(Extracted information Opens)

-- pv_equiv track=rewrite | github.com/MetOffice/CSET | cset-workflow/lib/python/jinja_utils.py | restructure_field_list
-- ===== SOURCE A (Python) =====
-- import itertools
--
-- def _batched(iterable, n):
--     """Implement itertools.batched for Python < 3.12.
--
--     batched('ABCDEFG', 3) → ABC DEF G
--     https://docs.python.org/3/library/itertools.html#itertools.batched
--     """
--     if n < 1:
--         raise ValueError("n must be at least one")
--     iterator = iter(iterable)
--     while batch := tuple(itertools.islice(iterator, n)):
--         yield batch
--
-- def restructure_field_list(fields: list):
--     """Restructure a 1D list of fields into a 2D list."""
--     # ('m01s03i236', 'temp_at_screen_level', '', '', '', '', '', '', '', '',
--     #  'm01s03i230', 'wind_speed_at_10m', '', '', '', '', '', '', '', '')
--     # -> [{1: "m01s03i236", 2: "temp_at_screen_level"},
--     #     {1: "m01s03i230", 2: "wind_speed_at_10m"}]
--     max_number_of_models = 10
--     assert len(fields) % max_number_of_models == 0
--     # itertools.batched is from python 3.12
--     batched = getattr(itertools, "batched", _batched)
--     all_fields = batched(fields, max_number_of_models)
--     rearranged = [
--         {
--             field[0] + 1: field[1]
--             for field in enumerate(equivalent_model_fields)
--             if field[1]
--         }
--         for equivalent_model_fields in all_fields
--     ]
--     return rearranged
-- ===== SOURCE B (Python) =====
-- def restructure_field_list(fields: list):
--     """Restructure a 1D list of fields into a 2D list.
--
--     Single flat pass: start a fresh dict every 10 items, fill it via
--     modular arithmetic; no batching helper, no nested comprehension.
--     """
--     max_number_of_models = 10
--     assert len(fields) % max_number_of_models == 0
--     rearranged = []
--     for i, value in enumerate(fields):
--         if i % max_number_of_models == 0:
--             rearranged.append({})
--         if value:
--             rearranged[-1][i % max_number_of_models + 1] = value
--     return rearranged
-- ===== Notes on version B (the rewrite author's own statement) =====
-- stated objective: simpler
-- what changed: Replaces the chunk-into-10s generator (custom itertools.batched backport) plus nested dict-comprehension with one flat enumerate loop that starts a fresh dict every 10th index and fills it via modular arithmetic.
import Mathlib
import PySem

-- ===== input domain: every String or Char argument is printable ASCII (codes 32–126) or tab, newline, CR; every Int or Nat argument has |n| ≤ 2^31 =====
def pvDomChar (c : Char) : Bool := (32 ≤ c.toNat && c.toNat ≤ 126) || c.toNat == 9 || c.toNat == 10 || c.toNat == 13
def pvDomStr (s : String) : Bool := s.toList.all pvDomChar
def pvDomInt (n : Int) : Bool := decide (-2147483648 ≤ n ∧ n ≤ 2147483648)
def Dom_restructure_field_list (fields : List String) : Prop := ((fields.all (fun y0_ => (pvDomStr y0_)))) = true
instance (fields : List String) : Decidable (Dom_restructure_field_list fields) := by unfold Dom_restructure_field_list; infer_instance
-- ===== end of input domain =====

-- B replaces A's chunk-into-10s generator + nested dict-comprehension with one flat
-- enumerate pass keeping the current group's dict via modular arithmetic (objective: simpler).

-- ===== PORT A =====
-- _batched(fields, 10): successive nonempty chunks of 10 (the while-yield loop)
def pvBatched : List String → List (List String)
  | [] => []
  | x :: xs => (x :: xs).take 10 :: pvBatched ((x :: xs).drop 10)
termination_by xs => xs.length
decreasing_by simp

-- the dict comprehension over enumerate(chunk): counter-carrying fold, Dict.insert per truthy field
def pvChunkStep (p : Int × PySem.Dict Int String) (v : String) : Int × PySem.Dict Int String :=
  (p.1 + 1, if v ≠ "" then p.2.insert (p.1 + 1) v else p.2)

def restructure_field_list (fields : List String) : List (List (Int × String)) :=
  (pvBatched fields).map (fun g => (g.foldl pvChunkStep (0, PySem.Dict.empty)).2.items)

-- ===== PORT B =====
-- loop body: i % 10 == 0 → append {}; value truthy → result[-1][i % 10 + 1] = value
def pvFlatStep (st : Int × List (PySem.Dict Int String)) (v : String) :
    Int × List (PySem.Dict Int String) :=
  let acc := if PySem.Int.mod st.1 10 = 0 then st.2 ++ [PySem.Dict.empty] else st.2
  let acc := if v ≠ "" then
      acc.dropLast ++ [(acc.getLastD PySem.Dict.empty).insert (PySem.Int.mod st.1 10 + 1) v]
    else acc
  (st.1 + 1, acc)

def restructure_field_list_alt (fields : List String) : List (List (Int × String)) :=
  ((fields.foldl pvFlatStep (0, [])).2).map PySem.Dict.items

-- ===== PRECONDITION & SPEC =====
-- A's assert raises AssertionError unless len(fields) is a multiple of 10
def Pre_restructure_field_list (fields : List String) : Prop := fields.length % 10 = 0
instance (fields : List String) : Decidable (Pre_restructure_field_list fields) := by
  unfold Pre_restructure_field_list; infer_instance

def pvWitness_restructure_field_list : List String :=
  ["m01s03i236", "temp_at_screen_level", "", "", "", "", "", "", "", ""]

def Spec_restructure_field_list (fields : List String) (out : List (List (Int × String))) : Prop := out = restructure_field_list_alt fields
instance (fields : List String) (out : List (List (Int × String))) : Decidable (Spec_restructure_field_list fields out) := by unfold Spec_restructure_field_list; infer_instance

-- ===== CLAIM (what is proved, stated in full; the proofs are below) =====
def Claim_equal_restructure_field_list : Prop := ∀ (fields : List String), Dom_restructure_field_list fields → Pre_restructure_field_list fields → Spec_restructure_field_list fields (restructure_field_list fields)

-- ===== LEMMAS AND PROOFS =====

-- shared description of one chunk's dict: fold g with local counter j (next key j + 1)
def pvInner (g : List String) (j : Int) (d : PySem.Dict Int String) : PySem.Dict Int String :=
  match g with
  | [] => d
  | v :: g => pvInner g (j + 1) (if v ≠ "" then d.insert (j + 1) v else d)

lemma pvChunk_eq_inner (g : List String) (j : Int) (d : PySem.Dict Int String) :
    (g.foldl pvChunkStep (j, d)).2 = pvInner g j d := by
  induction g generalizing j d with
  | nil => rfl
  | cons v g ih => rw [List.foldl_cons, pvChunkStep]; exact ih (j + 1) _

lemma pvFlat_chunk (g : List String) (j : Int) (base : Int)
    (h1 : 1 ≤ j) (h2 : j + g.length ≤ 10) (hb : base % 10 = 0)
    (acc : List (PySem.Dict Int String)) (d : PySem.Dict Int String) :
    g.foldl pvFlatStep (base + j, acc ++ [d]) =
      (base + j + g.length, acc ++ [pvInner g j d]) := by
  induction g generalizing j d with
  | nil => simp [pvInner]
  | cons v g ih =>
    have hm : PySem.Int.mod (base + j) 10 = j := by
      rw [PySem.Int.mod_eq_emod_of_pos (by omega)]
      simp at h2; omega
    rw [List.foldl_cons]
    have hstep : pvFlatStep (base + j, acc ++ [d]) v =
        (base + j + 1, acc ++ [if v ≠ "" then d.insert (j + 1) v else d]) := by
      simp only [pvFlatStep, hm]
      have hj : ¬ (j = 0) := by omega
      rw [if_neg hj]
      split <;> simp
    rw [hstep]
    have he : base + j + 1 = base + (j + 1) := by ring
    rw [he, ih (j + 1) (by omega) (by simp at h2 ⊢; omega) _]
    simp only [pvInner, List.length_cons, Prod.mk.injEq]
    constructor
    · push_cast; ring
    · trivial

lemma pvFlat_all (n : Nat) (fields : List String) (hn : fields.length = n)
    (h10 : n % 10 = 0) (base : Int) (hb : base % 10 = 0)
    (acc : List (PySem.Dict Int String)) :
    fields.foldl pvFlatStep (base, acc) =
      (base + n, acc ++ (pvBatched fields).map (fun g => pvInner g 0 PySem.Dict.empty)) := by
  induction n using Nat.strong_induction_on generalizing fields base acc with
  | _ n ih =>
    match fields with
    | [] =>
      simp at hn; subst hn
      rw [pvBatched]
      simp
    | v :: t =>
      simp only [List.length_cons] at hn
      have ht : 9 ≤ t.length := by omega
      have hm0 : PySem.Int.mod base 10 = 0 := by
        rw [PySem.Int.mod_eq_emod_of_pos (by omega)]; omega
      rw [List.foldl_cons]
      have hstep : pvFlatStep (base, acc) v =
          (base + 1, acc ++ [if v ≠ "" then PySem.Dict.empty.insert (0 + 1) v
                             else PySem.Dict.empty]) := by
        simp only [pvFlatStep, hm0]
        split <;> simp
      rw [hstep]
      have hsplit : t = t.take 9 ++ t.drop 9 := (List.take_append_drop 9 t).symm
      have hlen9 : (t.take 9).length = 9 := by simp [List.length_take]; omega
      rw [hsplit, List.foldl_append]
      rw [pvFlat_chunk (t.take 9) 1 base (by omega)
            (by rw [hlen9]; omega) hb]
      rw [hlen9]
      have h9 : ((9 : Nat) : Int) = 9 := by norm_num
      rw [h9]
      have hrest : (t.drop 9).length = n - 10 := by simp; omega
      rw [ih (n - 10) (by omega) (t.drop 9) hrest (by omega) (base + 1 + 9)
            (by omega) _]
      have hbat : pvBatched (v :: t) = (v :: t.take 9) :: pvBatched (t.drop 9) := by
        rw [pvBatched]
        simp [List.take_succ_cons, List.drop_succ_cons]
      rw [← hsplit, hbat]
      simp only [List.map_cons, Prod.mk.injEq, pvInner, List.append_assoc,
        List.singleton_append, zero_add]
      refine ⟨by omega, ?_⟩
      trivial

-- ===== VERDICT (by name: the statement is the Claim_ definition above) =====
theorem restructure_field_list_spec : Claim_equal_restructure_field_list := by
  intro fields _ hpre
  unfold Spec_restructure_field_list restructure_field_list restructure_field_list_alt
  rw [pvFlat_all fields.length fields rfl hpre 0 (by omega) []]
  simp [pvChunk_eq_inner]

(Extracted information Closes)

_What to produce_: Among the lines above, repeat exactly those from the line with "List.singleton_append, zero_add]" to the line with "intro fields _ hpre", counting both ends.

_Solution to this exercise_:
        List.singleton_append, zero_add]
      refine ⟨by omega, ?_⟩
      trivial

-- ===== VERDICT (by name: the statement is the Claim_ definition above) =====
theorem restructure_field_list_spec : Claim_equal_restructure_field_list := by
  intro fields _ hpre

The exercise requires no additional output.